- Born: 5 August 1898 Alangudi, Tanjore District, Madras Presidency, British India (now Thanjavur District, Tamil Nadu, India)
- Died: November 1970 (aged 72)
- Occupation: viloinist
- Relatives: Thyagu (grandson)

= Kumbakonam Rajamanickam Pillai =

Carnatic music violinist

Kumbakonam Rajamanickam Pillai (கும்பகோணம் ராஜமாணிக்கம் பிள்ளை), 5 August 1898 - 1970 was a Carnatic music violinist of Tamil Nadu, Southern India.

==Early Days==
He was born in the small village of Alangudi in a Isai Vellalar family near Needamangalam located on the route going from Thanjavur to Tiruvarur. His mother Kamalathammal was keen that he should develop his musical talents.

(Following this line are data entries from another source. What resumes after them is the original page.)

-- pv_equiv track=rewrite | github.com/anasstaha/2048GameAI | 2048IA/main.py | getNextGrid
-- ===== SOURCE A (Python) =====
-- UP = 100
--
-- LEFT = 101
--
-- DOWN = 102
--
-- RIGHT = 103
--
-- def swipeRow(row):
--     """swipes the tiles to the left in a row, sums identical tiles"""
--     temp = [0, 0, 0, 0]
--     prev = -1
--     i = 0
--     for element in row:
--         if element != 0:
--             if prev == -1:
--                 prev = element
--                 temp[i] = element
--                 i += 1
--             elif prev == element:
--                 temp[i - 1] = prev * 2
--                 prev = -1
--             else:
--                 prev = element
--                 temp[i] = element
--                 i += 1
--     return temp
--
-- def getNextGrid(grid, move):
--     """guesses the next grid using a move (up, down, left, right)"""
--     temp = [0, 0, 0, 0,
--             0, 0, 0, 0,
--             0, 0, 0, 0,
--             0, 0, 0, 0]
--
--     if move == UP:
--         for i in range(4):
--             row = []
--             for j in range(4):
--                 row.append(grid[i + 4 * j])
--             row = swipeRow(row)
--             for j, val in enumerate(row):
--                 temp[i + 4 * j] = val
--
--     elif move == LEFT:
--         for i in range(4):
--             row = []
--             for j in range(4):
--                 row.append(grid[4 * i + j])
--             row = swipeRow(row)
--             for j, val in enumerate(row):
--                 temp[4 * i + j] = val
--
--     elif move == DOWN:
--         for i in range(4):
--             row = []
--             for j in range(4):
--                 row.append(grid[i + 4 * (3 - j)])
--             row = swipeRow(row)
--             for j, val in enumerate(row):
--                 temp[i + 4 * (3 - j)] = val
--
--     elif move == RIGHT:
--         for i in range(4):
--             row = []
--             for j in range(4):
--                 row.append(grid[4 * i + 3 - j])
--             row = swipeRow(row)
--             for j, val in enumerate(row):
--                 temp[4 * i + 3 - j] = val
--
--     return temp
-- ===== SOURCE B (Python) =====
-- UP = 100
-- LEFT = 101
-- DOWN = 102
-- RIGHT = 103
--
-- def _mergeLeft(row):
--     """compress a row (drop zeros), merge equal adjacent tiles once left-to-right, pad to 4 with zeros"""
--     xs = [x for x in row if x != 0]
--     out = []
--     i = 0
--     while i < len(xs):
--         if i + 1 < len(xs) and xs[i] == xs[i + 1]:
--             out.append(xs[i] * 2)
--             i += 2
--         else:
--             out.append(xs[i])
--             i += 1
--     return out + [0] * (4 - len(out))
--
-- def getNextGrid(grid, move):
--     """guesses the next grid using a move (up, down, left, right)"""
--     if move not in (UP, LEFT, DOWN, RIGHT):
--         return [0] * 16
--     rows = [[grid[4 * i + j] for j in range(4)] for i in range(4)]
--     if move in (UP, DOWN):
--         rows = [list(col) for col in zip(*rows)]
--     if move in (DOWN, RIGHT):
--         rows = [row[::-1] for row in rows]
--     rows = [_mergeLeft(row) for row in rows]
--     if move in (DOWN, RIGHT):
--         rows = [row[::-1] for row in rows]
--     if move in (UP, DOWN):
--         rows = [list(col) for col in zip(*rows)]
--     return [v for row in rows for v in row]
-- ===== Notes on version B (the rewrite author's own statement) =====
-- stated objective: idiomatic
-- what changed: B reduces every move to one left-swipe per row by viewing the grid as a 4x4 matrix (transpose for UP/DOWN, reverse rows for DOWN/RIGHT), and swipes a row by compress-then-merge-adjacent-pairs instead of A's sentinel automaton with scattered index formulas per direction.
-- intended difference: On grids where some line in the move's direction contains two adjacent -1 tiles after dropping zeros (move recognized, grid long enough), A returns them unmerged because its -1 'no pending tile' sentinel collides with the tile value, while B merges them to -2, the generic merge rule's intended value. — e.g. on getNextGrid([-1, -1, 0, 0, 0, 0, 0, 0, 0, 0, 0, 0, 0, 0, 0, 0], 101): A returns [-1, -1, 0, 0, 0, 0, 0, 0, 0, 0, 0, 0, 0, 0, 0, 0], B returns [-2, 0, 0, 0, 0, 0, 0, 0, 0, 0, 0, 0, 0, 0, 0, 0]
import Mathlib
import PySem

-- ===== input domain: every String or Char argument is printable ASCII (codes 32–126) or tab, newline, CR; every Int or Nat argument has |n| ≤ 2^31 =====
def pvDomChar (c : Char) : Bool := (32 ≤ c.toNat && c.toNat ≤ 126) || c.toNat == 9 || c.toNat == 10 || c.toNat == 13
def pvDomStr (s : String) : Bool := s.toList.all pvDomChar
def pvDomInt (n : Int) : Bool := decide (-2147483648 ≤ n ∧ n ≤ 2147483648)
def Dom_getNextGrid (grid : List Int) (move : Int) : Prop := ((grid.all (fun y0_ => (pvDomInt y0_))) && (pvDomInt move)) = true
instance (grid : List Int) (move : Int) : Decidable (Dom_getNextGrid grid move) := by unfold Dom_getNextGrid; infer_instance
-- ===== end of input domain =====

-- B re-derives every move from one left-swipe per row (transpose/reverse the 4x4 matrix) with a
-- compress-then-merge-pairs row swipe, instead of A's -1-sentinel automaton with per-direction index
-- formulas; equal return values outside D_ (A never mutates its argument, B does not either).

-- ===== PORT A =====
-- loop body of A's swipeRow ('temp[i] = …' is List.set; at the merge branch i ≥ 1 always holds, so
-- Nat subtraction in 'i - 1' is exact)
def stepA (st : List Int × Int × Nat) (element : Int) : List Int × Int × Nat :=
  if element ≠ 0 then
    if st.2.1 = -1 then (st.1.set st.2.2 element, element, st.2.2 + 1)
    else if st.2.1 = element then (st.1.set (st.2.2 - 1) (st.2.1 * 2), -1, st.2.2)
    else (st.1.set st.2.2 element, element, st.2.2 + 1)
  else st

def swipeRow (row : List Int) : List Int :=
  (row.foldl stepA ([0, 0, 0, 0], -1, 0)).1

-- grid[k] for the in-range indices A uses; getD 0 only strips the option (inside Pre_ it is some _)
def fetchA (grid : List Int) (k : Nat) : Int :=
  (PySem.List.pyGet? grid (k : Int)).getD 0

def getNextGrid (grid : List Int) (move : Int) : List Int :=
  let temp : List Int := List.replicate 16 0
  if move = 100 then
    (List.range 4).foldl (fun temp i =>
      let row := (List.range 4).map (fun j => fetchA grid (i + 4 * j))
      let row := swipeRow row
      (PySem.List.enumerate row).foldl (fun t jv => t.set (i + 4 * jv.1.toNat) jv.2) temp) temp
  else if move = 101 then
    (List.range 4).foldl (fun temp i =>
      let row := (List.range 4).map (fun j => fetchA grid (4 * i + j))
      let row := swipeRow row
      (PySem.List.enumerate row).foldl (fun t jv => t.set (4 * i + jv.1.toNat) jv.2) temp) temp
  else if move = 102 then
    (List.range 4).foldl (fun temp i =>
      let row := (List.range 4).map (fun j => fetchA grid (i + 4 * (3 - j)))
      let row := swipeRow row
      (PySem.List.enumerate row).foldl (fun t jv => t.set (i + 4 * (3 - jv.1.toNat)) jv.2) temp) temp
  else if move = 103 then
    (List.range 4).foldl (fun temp i =>
      let row := (List.range 4).map (fun j => fetchA grid (4 * i + 3 - j))
      let row := swipeRow row
      (PySem.List.enumerate row).foldl (fun t jv => t.set (4 * i + 3 - jv.1.toNat) jv.2) temp) temp
  else temp

-- ===== PORT B =====

-- the while loop of Source B's _mergeLeft as structural recursion on the compressed list
def mergeRun : List Int → List Int
  | [] => []
  | [x] => [x]
  | x :: y :: rest => if x = y then x * 2 :: mergeRun rest else x :: mergeRun (y :: rest)

def mergeLeft (row : List Int) : List Int :=
  let out := mergeRun (row.filter (fun x => x ≠ 0))
  out ++ List.replicate (4 - out.length) 0

-- zip(*rows) on the 4x4 matrices B builds (all rows have length 4, so getD never defaults)
def transpose4 (rs : List (List Int)) : List (List Int) :=
  (List.range 4).map (fun j => rs.map (fun r => r.getD j 0))

def rev4 (rs : List (List Int)) : List (List Int) := rs.map List.reverse

def getNextGrid_alt (grid : List Int) (move : Int) : List Int :=
  if move = 100 ∨ move = 101 ∨ move = 102 ∨ move = 103 then
    let rows := (List.range 4).map (fun i => (List.range 4).map (fun j =>
      (PySem.List.pyGet? grid ((4 * i + j : Nat) : Int)).getD 0))  -- grid[4*i+j]; some _ inside Pre_
    let rows := if move = 100 ∨ move = 102 then transpose4 rows else rows
    let rows := if move = 102 ∨ move = 103 then rev4 rows else rows
    let rows := rows.map mergeLeft
    let rows := if move = 102 ∨ move = 103 then rev4 rows else rows
    let rows := if move = 100 ∨ move = 102 then transpose4 rows else rows
    rows.flatten
  else List.replicate 16 0

-- ===== PRECONDITION & SPEC =====
-- Pre_ excludes only inputs where A raises IndexError: a recognized move with fewer than 16 cells
def Pre_getNextGrid (grid : List Int) (move : Int) : Prop :=
  (move = 100 ∨ move = 101 ∨ move = 102 ∨ move = 103) → 16 ≤ grid.length

instance (grid : List Int) (move : Int) : Decidable (Pre_getNextGrid grid move) := by
  unfold Pre_getNextGrid; infer_instance

def pvWitness_getNextGrid : List Int × Int :=
  ([2, 2, 0, 4, 0, 0, 0, 0, 4, 4, 2, 2, 0, 0, 0, 0], 101)

-- cells k and l lie on the same swipe line: same column for UP/DOWN, same row for LEFT/RIGHT
abbrev sameLine (move : Int) (k l : Nat) : Prop :=
  if move = 100 ∨ move = 102 then k % 4 = l % 4 else k / 4 = l / 4

-- On grids where some line in the move's direction contains two adjacent -1 tiles after dropping zeros
-- (move recognized, grid long enough), A returns them unmerged because its -1 'no pending tile'
-- sentinel collides with the tile value, while B merges them to -2, the generic merge rule's intended value.
def D_getNextGrid (grid : List Int) (move : Int) : Prop :=
  (move = 100 ∨ move = 101 ∨ move = 102 ∨ move = 103) ∧ 16 ≤ grid.length ∧
  ∃ k < 16, ∃ l < 16, k < l ∧ sameLine move k l ∧
    grid.getD k 0 = -1 ∧ grid.getD l 0 = -1 ∧
    ∀ m < l, k < m → sameLine move k m → grid.getD m 0 = 0
-- pv_equiv track=rewrite | github.com/Badders80/Evolution-Content-Builder | scripts/validate_brand.py | check_banned_words
-- ===== SOURCE A (Python) =====
-- from typing import List, Tuple
--
-- def check_banned_words(text: str, banned_words: List[str]) -> List[Tuple[str, int]]:
--     """Find banned words in text. Returns list of (word, position) tuples."""
--     violations = []
--     text_lower = text.lower()
--
--     for word in banned_words:
--         # Find all occurrences
--         start = 0
--         while True:
--             pos = text_lower.find(word.lower(), start)
--             if pos == -1:
--                 break
--             # Check it's a word boundary
--             before_ok = pos == 0 or not text_lower[pos-1].isalnum()
--             after_ok = pos + len(word) >= len(text_lower) or not text_lower[pos + len(word)].isalnum()
--             if before_ok and after_ok:
--                 violations.append((word, pos))
--             start = pos + 1
--
--     return violations
-- ===== SOURCE B (Python) =====
-- from typing import List, Tuple
--
-- def check_banned_words(text: str, banned_words: List[str]) -> List[Tuple[str, int]]:
--     """Find banned words in text. Returns list of (word, position) tuples."""
--     t = text.lower()
--     n = len(t)
--     violations = []
--     for word in banned_words:
--         w = word.lower()
--         m = len(w)
--         violations.extend(
--             (word, i)
--             for i in range(n - m + 1)
--             if t[i:i + m] == w
--             and (i == 0 or not t[i - 1].isalnum())
--             and (i + m >= n or not t[i + m].isalnum())
--         )
--     return violations
-- ===== Notes on version B (the rewrite author's own statement) =====
-- stated objective: alternative
-- what changed: Replaces the while-loop of repeated str.find calls (with -1 sentinel and manual start bookkeeping) by a direct generator over every candidate start position that compares the slice and the boundary flags in one filter.
import Mathlib
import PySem

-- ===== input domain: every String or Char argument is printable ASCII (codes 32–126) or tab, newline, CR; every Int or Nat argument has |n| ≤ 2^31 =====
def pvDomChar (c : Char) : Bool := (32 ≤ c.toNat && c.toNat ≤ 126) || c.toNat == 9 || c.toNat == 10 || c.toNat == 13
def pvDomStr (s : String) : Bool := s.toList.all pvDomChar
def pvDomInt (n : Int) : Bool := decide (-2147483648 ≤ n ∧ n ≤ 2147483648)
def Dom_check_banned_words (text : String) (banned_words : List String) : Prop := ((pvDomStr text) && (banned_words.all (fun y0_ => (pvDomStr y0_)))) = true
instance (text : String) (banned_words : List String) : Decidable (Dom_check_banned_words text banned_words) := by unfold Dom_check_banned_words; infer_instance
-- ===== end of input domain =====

He commenced his training first as a vocalist under Nadaswaram maestro Kandaswamy Pillai. Later on, he underwent further training from Tiruvisanallur Pallavi Narayanaswamy Iyer and then from Pandanallur Chinnaswamy Pillai. As an instrumentalist he trained in violin for four years under Tirukodikaval Ramaswamy Iyer who was a disciple of violin maestro Tirukodikaval Krishna Iyer. His teachers opined that his music talents were more suited to be a violinist than to be a singer. So, he devoted full concentration as a violinist.

==As a violinist==
He concentrated on classical Carnatic music. Most of the time he performed as an accompanist to Carnatic singers rather than giving solo concerts. He accompanied top singers of his time.

==Honours and awards==
===Honours===
- He was honoured in the Royal Courts of Ramanathapuram, Kochchin, Ettayapuram, Trivandrum and Mysore.
- He was appointed Asthana Vidhwan in the Courts at Trivancore in 1940 and at Ettayapuram in 1942.
- Trivandrum Chiththirai Thirunal Maharaja honoured Rajamanickam Pillai and presented an elephant to him.

===Awards===
- Sangeetha Kalanidhi, 1948 Awarded by Music Academy, Chennai.
- Sangeet Natak Akademi, 1959
- Isai Perarignar, 1957 Awarded by Tamil Isai Sangam.

==Students==
M. M. Dandapani Desikar and Mayavaram V. R. Govindaraja Pillai are two of his disciples who became famous. Cine actor Thyagu is his grandson.